(Dataset entries)
Content starts

-- pv_equiv track=rewrite | github.com/sstollenwerk/advent-code-2015 | app/day19.py | replacements
-- ===== SOURCE A (Python) =====
-- Replaces = tuple[str, str]
--
-- def replacements(s:str, r:Replaces) -> list[str]:
--     a,b = r
--     parts = s.split(a)
--     res = []
--     for i in range(1, len(parts)):
--         x,y = parts[:i], parts[i:]
--         res.append ( a.join(x) + b + a.join(y))
--     return res
-- ===== SOURCE B (Python) =====
-- def replacements(s, r):
--     a, b = r
--     parts = s.split(a)
--     sufs = [parts[-1]]
--     for p in reversed(parts[:-1]):
--         sufs.insert(0, p + a + sufs[0])
--     res = []
--     pre = parts[0]
--     for p, suf in zip(parts[1:], sufs[1:]):
--         res.append(pre + b + suf)
--         pre = pre + a + p
--     return res
-- ===== Notes on version B (the rewrite author's own statement) =====
-- stated objective: alternative
-- what changed: Instead of re-slicing the parts list and re-joining both halves for every index, B splits once, precomputes the suffix joins in one backward pass and carries a running prefix forward, so no join is ever recomputed.
import Mathlib
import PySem

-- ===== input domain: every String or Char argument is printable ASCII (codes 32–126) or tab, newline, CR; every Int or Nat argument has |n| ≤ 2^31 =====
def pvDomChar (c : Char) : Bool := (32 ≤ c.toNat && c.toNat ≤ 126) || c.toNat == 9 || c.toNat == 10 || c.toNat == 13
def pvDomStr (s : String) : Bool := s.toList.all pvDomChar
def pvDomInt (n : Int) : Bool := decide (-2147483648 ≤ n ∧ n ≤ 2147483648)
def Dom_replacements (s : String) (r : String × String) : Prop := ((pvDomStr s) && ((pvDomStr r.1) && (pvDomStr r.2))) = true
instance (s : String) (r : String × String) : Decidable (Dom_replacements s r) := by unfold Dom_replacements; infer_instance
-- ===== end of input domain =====

-- B replaces A's per-index slice-and-rejoin with one backward pass of precomputed
-- suffix joins plus a running prefix (objective: alternative decomposition, no re-joins).

-- ===== PORT A =====
-- A: parts = s.split(a); for i in 1..len(parts)-1: a.join(parts[:i]) + b + a.join(parts[i:])
def replacements (s : String) (r : String × String) : List String :=
  let a := r.1.toList
  let b := r.2.toList
  match PySem.Chars.split? s.toList a with
  | none => []   -- s.split("") raises ValueError; excluded by Pre_replacements
  | some parts =>
    ((PySem.List.pyRange 1 (parts.length : Int) 1).foldl
      (fun res i =>
        let x := PySem.List.slice parts none (some i)
        let y := PySem.List.slice parts (some i) none
        res ++ [PySem.Chars.join a x ++ b ++ PySem.Chars.join a y]) []).map String.ofList

-- ===== PORT B =====
-- B: split once, build suffix joins back-to-front, then one forward pass with a running prefix.
def replacements_alt (s : String) (r : String × String) : List String :=
  let a := r.1.toList
  let b := r.2.toList
  match PySem.Chars.split? s.toList a with
  | none => []   -- s.split("") raises ValueError; excluded by Pre_replacements
  | some parts =>
    let sufs := (PySem.List.slice parts none (some (-1))).reverse.foldl
        (fun acc p => (p ++ a ++ PySem.List.pyGetD acc 0 []) :: acc)
        [PySem.List.pyGetD parts (-1) []]
    let st := ((PySem.List.slice parts (some 1) none).zip (PySem.List.slice sufs (some 1) none)).foldl
        (fun (st : List (List Char) × List Char) pq =>
          (st.1 ++ [st.2 ++ b ++ pq.2], st.2 ++ a ++ pq.1))
        ([], PySem.List.pyGetD parts 0 [])
    st.1.map String.ofList

-- ===== PRECONDITION & SPEC =====
-- Pre_ excludes only r.1 = "", where Python's s.split("") raises ValueError in A and in B alike.
def Pre_replacements (s : String) (r : String × String) : Prop := r.1 ≠ ""
instance (s : String) (r : String × String) : Decidable (Pre_replacements s r) := by unfold Pre_replacements; infer_instance
def pvWitness_replacements : String × (String × String) := ("abcab", ("ab", "x"))

def Spec_replacements (s : String) (r : String × String) (out : List String) : Prop := out = replacements_alt s r
instance (s : String) (r : String × String) (out : List String) : Decidable (Spec_replacements s r out) := by unfold Spec_replacements; infer_instance

-- ===== CLAIM (what is proved, stated in full; the proofs are below) =====
def Claim_equal_replacements : Prop := ∀ (s : String) (r : String × String), Dom_replacements s r → Pre_replacements s r → Spec_replacements s r (replacements s r)

-- ===== LEMMAS AND PROOFS =====

-- the list of suffix joins: joinSufs a (p :: t) = [join a (p::t), join a t, …, join a [last]]
def joinSufs (a : List Char) : List (List Char) → List (List Char)
  | [] => []
  | p :: t => PySem.Chars.join a (p :: t) :: joinSufs a t

-- the common middle form: element i is (prefix so far) ++ b ++ join of the remaining parts
def lspec (a b pre : List Char) : List (List Char) → List (List Char)
  | [] => []
  | p :: t => (pre ++ b ++ PySem.Chars.join a (p :: t)) :: lspec a b (pre ++ a ++ p) t

theorem join_merge (a x y : List Char) (t : List (List Char)) :
    PySem.Chars.join a (x :: y :: t) = PySem.Chars.join a ((x ++ a ++ y) :: t) := by
  cases t with
  | nil => simp [PySem.Chars.join_cons_cons, PySem.Chars.join_singleton]
  | cons q t' =>
      rw [PySem.Chars.join_cons_cons, PySem.Chars.join_cons_cons a y,
        PySem.Chars.join_cons_cons a (x ++ a ++ y)]
      simp [List.append_assoc]

theorem a_map (a b : List Char) (rest : List (List Char)) (pre : List Char) :
    (List.range rest.length).map
      (fun k => PySem.Chars.join a (pre :: rest.take k) ++ b ++ PySem.Chars.join a (rest.drop k))
      = lspec a b pre rest := by
  induction rest generalizing pre with
  | nil => simp [lspec]
  | cons p t ih =>
      rw [List.length_cons, List.range_succ_eq_map, List.map_cons, List.map_map]
      simp only [List.take_zero, List.drop_zero, PySem.Chars.join_singleton]
      rw [lspec]
      congr 1
      rw [← ih (pre ++ a ++ p)]
      apply List.map_congr_left
      intro k _
      simp only [Function.comp, Nat.succ_eq_add_one, List.take_succ_cons, List.drop_succ_cons]
      rw [join_merge]

theorem b_sufs (a : List Char) (parts : List (List Char)) (h : parts ≠ []) :
    parts.dropLast.foldr
      (fun p acc => (p ++ a ++ PySem.List.pyGetD acc 0 []) :: acc)
      [parts.getLast h] = joinSufs a parts := by
  induction parts with
  | nil => exact absurd rfl h
  | cons p t ih =>
      cases t with
      | nil => simp [joinSufs, PySem.Chars.join_singleton]
      | cons q t' =>
          have ht : (q :: t') ≠ [] := by simp
          rw [List.getLast_cons ht]
          have : (p :: q :: t').dropLast = p :: (q :: t').dropLast := by
            simp [List.dropLast]
          rw [this, List.foldr_cons, ih ht]
          simp [joinSufs, PySem.List.pyGetD_zero_cons, PySem.Chars.join_cons_cons,
            List.append_assoc]

theorem b_loop (a b : List Char) (rest : List (List Char)) (pre : List Char) (acc : List (List Char)) :
    ((rest.zip (joinSufs a rest)).foldl
      (fun (st : List (List Char) × List Char) pq =>
        (st.1 ++ [st.2 ++ b ++ pq.2], st.2 ++ a ++ pq.1)) (acc, pre)).1
      = acc ++ lspec a b pre rest := by
  induction rest generalizing pre acc with
  | nil => simp [joinSufs, lspec]
  | cons p t ih =>
      rw [joinSufs, List.zip_cons_cons, List.foldl_cons, lspec]
      rw [ih (pre ++ a ++ p) (acc ++ [pre ++ b ++ PySem.Chars.join a (p :: t)])]
      simp

-- ===== VERDICT (by name: the statement is the Claim_ definition above) =====
theorem replacements_spec : Claim_equal_replacements := by
  intro s r _ hpre
  unfold Spec_replacements replacements replacements_alt
  have ha : r.1.toList.isEmpty = false := by
    cases hr : r.1.toList with
    | nil => exact absurd (String.toList_eq_nil_iff.mp hr) hpre
    | cons c cs => simp
  simp only [PySem.Chars.split?, ha, Bool.false_eq_true, if_false]
  set a := r.1.toList
  set b := r.2.toList
  set parts := PySem.Chars.splitOn s.toList a with hparts
  clear_value parts
  cases parts with
  | nil =>
      simp [PySem.List.pyRange_one_eq_nil, PySem.List.slice, PySem.List.pyGetD]
  | cons p t =>
      refine congrArg (List.map String.ofList) ?_
      -- A side
      rw [PySem.List.foldl_append_singleton_eq_map
        (fun i => PySem.Chars.join a (PySem.List.slice (p :: t) none (some i)) ++ b
          ++ PySem.Chars.join a (PySem.List.slice (p :: t) (some i) none)) _ []]
      rw [List.nil_append, PySem.List.pyRange_one, List.map_map]
      have hlen : (((p :: t).length : Int) - 1).toNat = t.length := by
        simp
      rw [hlen]
      have hA : (List.range t.length).map
          ((fun i => PySem.Chars.join a (PySem.List.slice (p :: t) none (some i)) ++ b
            ++ PySem.Chars.join a (PySem.List.slice (p :: t) (some i) none)) ∘ (fun k : Nat => (1 : Int) + k))
          = lspec a b p t := by
        rw [← a_map a b t p]
        apply List.map_congr_left
        intro k _
        have hc : (1 : Int) + (k : Nat) = ((k + 1 : Nat) : Int) := by push_cast; ring
        simp only [Function.comp, hc, PySem.List.slice_to_natCast, PySem.List.slice_from_natCast,
          List.take_succ_cons, List.drop_succ_cons]
      rw [hA]
      -- B side
      rw [PySem.List.slice_to_neg_one, List.foldl_reverse]
      have hne : (p :: t) ≠ [] := by simp
      rw [PySem.List.pyGetD_neg_one _ _ hne]
      rw [b_sufs a (p :: t) hne]
      rw [PySem.List.slice_from_one, PySem.List.slice_from_one, List.tail_cons,
        PySem.List.pyGetD_zero_cons]
      have : joinSufs a (p :: t) = PySem.Chars.join a (p :: t) :: joinSufs a t := rfl
      rw [this, List.tail_cons, b_loop a b t p []]
      rw [List.nil_append]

Content ends

## WHAT TO DO
Could you write out, exactly as they stand, only the lines above that begin at the line with "Nat.succ_eq_add_one, List.take_succ_cons, List.drop_succ_cons]" and stop after the line with "have ht : (q :: t') ≠ [] := by simp"?

## REPLY
      simp only [Function.comp, Nat.succ_eq_add_one, List.take_succ_cons, List.drop_succ_cons]
      rw [join_merge]

theorem b_sufs (a : List Char) (parts : List (List Char)) (h : parts ≠ []) :
    parts.dropLast.foldr
      (fun p acc => (p ++ a ++ PySem.List.pyGetD acc 0 []) :: acc)
      [parts.getLast h] = joinSufs a parts := by
  induction parts with
  | nil => exact absurd rfl h
  | cons p t ih =>
      cases t with
      | nil => simp [joinSufs, PySem.Chars.join_singleton]
      | cons q t' =>
          have ht : (q :: t') ≠ [] := by simp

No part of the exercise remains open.